■ ASSIGNMENT
Output, exactly as written, the lines of the data below from the one containing "[List.count_eq_zero] using hm" to the end.

■ RECORDS SHOWN
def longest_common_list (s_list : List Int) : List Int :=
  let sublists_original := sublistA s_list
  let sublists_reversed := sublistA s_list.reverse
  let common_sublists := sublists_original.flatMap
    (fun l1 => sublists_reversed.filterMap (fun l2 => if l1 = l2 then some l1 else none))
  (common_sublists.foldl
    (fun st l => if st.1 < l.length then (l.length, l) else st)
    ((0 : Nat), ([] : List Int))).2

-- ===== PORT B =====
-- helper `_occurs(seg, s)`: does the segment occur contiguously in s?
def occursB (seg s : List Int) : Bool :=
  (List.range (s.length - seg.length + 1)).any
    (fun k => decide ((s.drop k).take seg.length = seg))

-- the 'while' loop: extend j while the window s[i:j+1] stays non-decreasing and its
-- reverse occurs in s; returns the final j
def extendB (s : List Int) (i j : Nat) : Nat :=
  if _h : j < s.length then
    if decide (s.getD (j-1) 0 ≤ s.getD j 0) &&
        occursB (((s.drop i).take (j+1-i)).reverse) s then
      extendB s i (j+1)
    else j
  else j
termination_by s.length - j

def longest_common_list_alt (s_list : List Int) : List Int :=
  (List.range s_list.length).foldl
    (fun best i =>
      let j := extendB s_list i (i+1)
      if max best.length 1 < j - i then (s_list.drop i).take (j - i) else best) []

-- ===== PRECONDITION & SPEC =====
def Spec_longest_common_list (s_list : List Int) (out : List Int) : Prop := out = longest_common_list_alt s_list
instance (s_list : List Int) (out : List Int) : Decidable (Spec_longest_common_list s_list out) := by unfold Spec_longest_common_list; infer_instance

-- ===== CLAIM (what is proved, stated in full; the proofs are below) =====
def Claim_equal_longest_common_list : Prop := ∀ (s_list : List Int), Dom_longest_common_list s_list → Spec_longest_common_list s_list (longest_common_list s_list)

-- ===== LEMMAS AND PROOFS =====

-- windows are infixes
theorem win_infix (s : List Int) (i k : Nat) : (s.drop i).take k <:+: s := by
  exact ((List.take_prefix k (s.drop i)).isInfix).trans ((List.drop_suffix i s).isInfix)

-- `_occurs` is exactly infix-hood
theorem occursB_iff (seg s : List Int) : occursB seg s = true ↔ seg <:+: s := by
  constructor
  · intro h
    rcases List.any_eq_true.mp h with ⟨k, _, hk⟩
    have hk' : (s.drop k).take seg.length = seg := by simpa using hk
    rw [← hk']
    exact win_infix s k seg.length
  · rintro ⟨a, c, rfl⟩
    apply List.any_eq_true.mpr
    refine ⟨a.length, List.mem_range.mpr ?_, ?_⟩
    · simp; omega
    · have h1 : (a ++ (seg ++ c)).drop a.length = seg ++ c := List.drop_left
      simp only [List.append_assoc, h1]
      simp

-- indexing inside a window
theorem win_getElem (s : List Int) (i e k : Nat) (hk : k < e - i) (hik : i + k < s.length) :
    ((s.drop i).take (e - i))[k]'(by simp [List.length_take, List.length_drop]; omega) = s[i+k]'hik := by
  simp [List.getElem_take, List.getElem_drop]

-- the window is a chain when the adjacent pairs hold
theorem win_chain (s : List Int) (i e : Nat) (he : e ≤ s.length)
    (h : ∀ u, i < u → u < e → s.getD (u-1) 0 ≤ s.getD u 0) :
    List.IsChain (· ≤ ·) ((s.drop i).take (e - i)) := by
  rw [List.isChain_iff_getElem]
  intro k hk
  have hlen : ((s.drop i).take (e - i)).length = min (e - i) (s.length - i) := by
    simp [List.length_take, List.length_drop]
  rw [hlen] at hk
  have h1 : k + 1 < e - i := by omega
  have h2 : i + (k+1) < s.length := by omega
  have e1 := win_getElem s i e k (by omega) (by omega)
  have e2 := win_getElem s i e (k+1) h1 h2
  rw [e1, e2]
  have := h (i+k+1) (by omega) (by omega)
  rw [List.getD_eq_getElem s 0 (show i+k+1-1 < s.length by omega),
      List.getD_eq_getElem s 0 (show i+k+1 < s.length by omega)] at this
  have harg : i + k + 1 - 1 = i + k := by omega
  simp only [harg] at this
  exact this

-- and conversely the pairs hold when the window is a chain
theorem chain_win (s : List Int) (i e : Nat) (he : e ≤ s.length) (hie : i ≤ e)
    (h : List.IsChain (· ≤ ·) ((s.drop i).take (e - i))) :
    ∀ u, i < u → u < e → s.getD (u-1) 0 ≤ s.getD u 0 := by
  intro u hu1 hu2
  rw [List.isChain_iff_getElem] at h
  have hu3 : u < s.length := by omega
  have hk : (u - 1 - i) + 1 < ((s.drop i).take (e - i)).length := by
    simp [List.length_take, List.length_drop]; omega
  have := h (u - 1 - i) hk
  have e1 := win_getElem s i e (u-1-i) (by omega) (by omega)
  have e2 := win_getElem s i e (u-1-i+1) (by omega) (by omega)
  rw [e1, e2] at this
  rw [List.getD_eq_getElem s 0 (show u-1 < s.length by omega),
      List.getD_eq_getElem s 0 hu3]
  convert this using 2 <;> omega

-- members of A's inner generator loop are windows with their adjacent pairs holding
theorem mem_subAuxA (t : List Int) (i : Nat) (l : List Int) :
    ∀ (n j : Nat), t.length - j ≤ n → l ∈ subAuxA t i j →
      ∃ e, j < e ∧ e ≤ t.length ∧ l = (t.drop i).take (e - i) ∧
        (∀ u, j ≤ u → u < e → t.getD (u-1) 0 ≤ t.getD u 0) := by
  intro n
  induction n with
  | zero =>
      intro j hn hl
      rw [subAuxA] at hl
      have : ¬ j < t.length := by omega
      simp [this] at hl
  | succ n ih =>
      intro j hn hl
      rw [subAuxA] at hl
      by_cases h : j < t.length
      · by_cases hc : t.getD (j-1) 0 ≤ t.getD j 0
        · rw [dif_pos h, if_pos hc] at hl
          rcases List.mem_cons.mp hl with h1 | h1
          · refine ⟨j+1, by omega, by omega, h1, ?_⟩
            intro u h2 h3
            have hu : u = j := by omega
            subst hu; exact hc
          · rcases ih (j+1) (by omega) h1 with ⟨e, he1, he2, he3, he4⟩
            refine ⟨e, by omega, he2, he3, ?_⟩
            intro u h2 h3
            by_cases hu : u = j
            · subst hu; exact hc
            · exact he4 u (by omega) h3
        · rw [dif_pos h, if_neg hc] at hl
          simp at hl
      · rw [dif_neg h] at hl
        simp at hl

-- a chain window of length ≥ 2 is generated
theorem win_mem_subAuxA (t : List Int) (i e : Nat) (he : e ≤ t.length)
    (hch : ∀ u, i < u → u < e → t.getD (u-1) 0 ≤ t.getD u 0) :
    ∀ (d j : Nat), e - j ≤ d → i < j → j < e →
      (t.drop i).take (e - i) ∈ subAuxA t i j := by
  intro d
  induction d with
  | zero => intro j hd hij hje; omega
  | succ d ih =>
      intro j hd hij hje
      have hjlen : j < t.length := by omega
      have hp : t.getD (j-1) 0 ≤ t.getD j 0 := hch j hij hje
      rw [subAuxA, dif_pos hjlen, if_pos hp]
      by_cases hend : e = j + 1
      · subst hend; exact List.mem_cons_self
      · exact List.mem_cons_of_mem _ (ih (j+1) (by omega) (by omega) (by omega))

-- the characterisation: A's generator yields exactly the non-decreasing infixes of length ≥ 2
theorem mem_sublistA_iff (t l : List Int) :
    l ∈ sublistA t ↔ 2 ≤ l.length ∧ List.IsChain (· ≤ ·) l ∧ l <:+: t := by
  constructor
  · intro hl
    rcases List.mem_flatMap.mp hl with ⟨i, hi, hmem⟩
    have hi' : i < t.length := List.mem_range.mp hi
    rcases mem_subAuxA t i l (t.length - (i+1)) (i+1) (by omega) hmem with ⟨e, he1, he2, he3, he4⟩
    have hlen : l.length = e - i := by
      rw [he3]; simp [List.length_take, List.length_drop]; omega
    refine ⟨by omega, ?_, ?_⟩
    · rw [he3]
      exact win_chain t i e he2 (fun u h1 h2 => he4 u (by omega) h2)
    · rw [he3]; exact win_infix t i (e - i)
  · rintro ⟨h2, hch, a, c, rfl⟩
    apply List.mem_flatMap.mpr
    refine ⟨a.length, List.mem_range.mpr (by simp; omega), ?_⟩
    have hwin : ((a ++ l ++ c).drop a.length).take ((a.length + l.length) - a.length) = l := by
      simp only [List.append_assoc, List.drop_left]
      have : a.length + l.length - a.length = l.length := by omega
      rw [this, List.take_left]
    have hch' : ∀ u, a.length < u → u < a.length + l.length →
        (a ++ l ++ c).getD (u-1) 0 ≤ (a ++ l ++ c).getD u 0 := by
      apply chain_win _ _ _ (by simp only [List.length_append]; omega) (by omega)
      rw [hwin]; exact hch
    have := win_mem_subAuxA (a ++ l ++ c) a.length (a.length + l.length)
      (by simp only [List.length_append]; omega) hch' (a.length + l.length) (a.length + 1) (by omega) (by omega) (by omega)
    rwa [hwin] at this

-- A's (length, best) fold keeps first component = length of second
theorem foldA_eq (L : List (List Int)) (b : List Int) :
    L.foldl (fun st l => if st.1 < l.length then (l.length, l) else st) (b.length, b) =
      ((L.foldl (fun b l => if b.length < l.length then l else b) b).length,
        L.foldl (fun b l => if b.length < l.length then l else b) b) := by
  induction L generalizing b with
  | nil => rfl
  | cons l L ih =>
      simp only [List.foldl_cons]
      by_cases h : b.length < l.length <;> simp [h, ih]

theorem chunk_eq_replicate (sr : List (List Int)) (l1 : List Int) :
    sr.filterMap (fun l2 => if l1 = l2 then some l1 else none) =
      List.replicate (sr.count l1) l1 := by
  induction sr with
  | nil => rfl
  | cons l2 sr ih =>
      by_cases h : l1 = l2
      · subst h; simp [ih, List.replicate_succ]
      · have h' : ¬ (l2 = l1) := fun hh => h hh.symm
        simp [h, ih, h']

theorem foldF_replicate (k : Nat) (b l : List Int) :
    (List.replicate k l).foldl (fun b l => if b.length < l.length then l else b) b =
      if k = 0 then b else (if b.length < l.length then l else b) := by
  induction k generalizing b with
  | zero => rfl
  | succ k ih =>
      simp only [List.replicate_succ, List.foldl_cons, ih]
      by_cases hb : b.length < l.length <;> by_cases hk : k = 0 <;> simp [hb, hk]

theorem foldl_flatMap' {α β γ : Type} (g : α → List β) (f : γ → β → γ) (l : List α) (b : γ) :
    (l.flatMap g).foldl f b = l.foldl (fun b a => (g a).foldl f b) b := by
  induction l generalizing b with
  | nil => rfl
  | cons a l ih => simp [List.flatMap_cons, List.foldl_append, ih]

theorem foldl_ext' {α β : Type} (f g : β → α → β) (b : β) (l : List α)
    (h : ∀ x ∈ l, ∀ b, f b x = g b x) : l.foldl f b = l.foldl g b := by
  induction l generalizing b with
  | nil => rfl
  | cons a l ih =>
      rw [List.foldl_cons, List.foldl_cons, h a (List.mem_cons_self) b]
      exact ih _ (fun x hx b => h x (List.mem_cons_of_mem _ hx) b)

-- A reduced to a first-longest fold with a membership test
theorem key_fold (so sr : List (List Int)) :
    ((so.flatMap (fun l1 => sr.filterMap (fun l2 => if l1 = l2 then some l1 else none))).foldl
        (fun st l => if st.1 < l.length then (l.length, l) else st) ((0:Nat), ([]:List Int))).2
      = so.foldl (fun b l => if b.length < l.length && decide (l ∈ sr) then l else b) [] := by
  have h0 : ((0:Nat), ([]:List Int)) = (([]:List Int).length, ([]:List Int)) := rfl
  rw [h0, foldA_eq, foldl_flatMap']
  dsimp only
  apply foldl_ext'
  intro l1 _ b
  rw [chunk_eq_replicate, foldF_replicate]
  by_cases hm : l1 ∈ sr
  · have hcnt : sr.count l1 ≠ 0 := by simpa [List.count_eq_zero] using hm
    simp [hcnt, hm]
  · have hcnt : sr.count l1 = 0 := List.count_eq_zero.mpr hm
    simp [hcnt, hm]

■ YOUR RESPONSE
  · have hcnt : sr.count l1 ≠ 0 := by simpa [List.count_eq_zero] using hm
    simp [hcnt, hm]
  · have hcnt : sr.count l1 = 0 := List.count_eq_zero.mpr hm
    simp [hcnt, hm]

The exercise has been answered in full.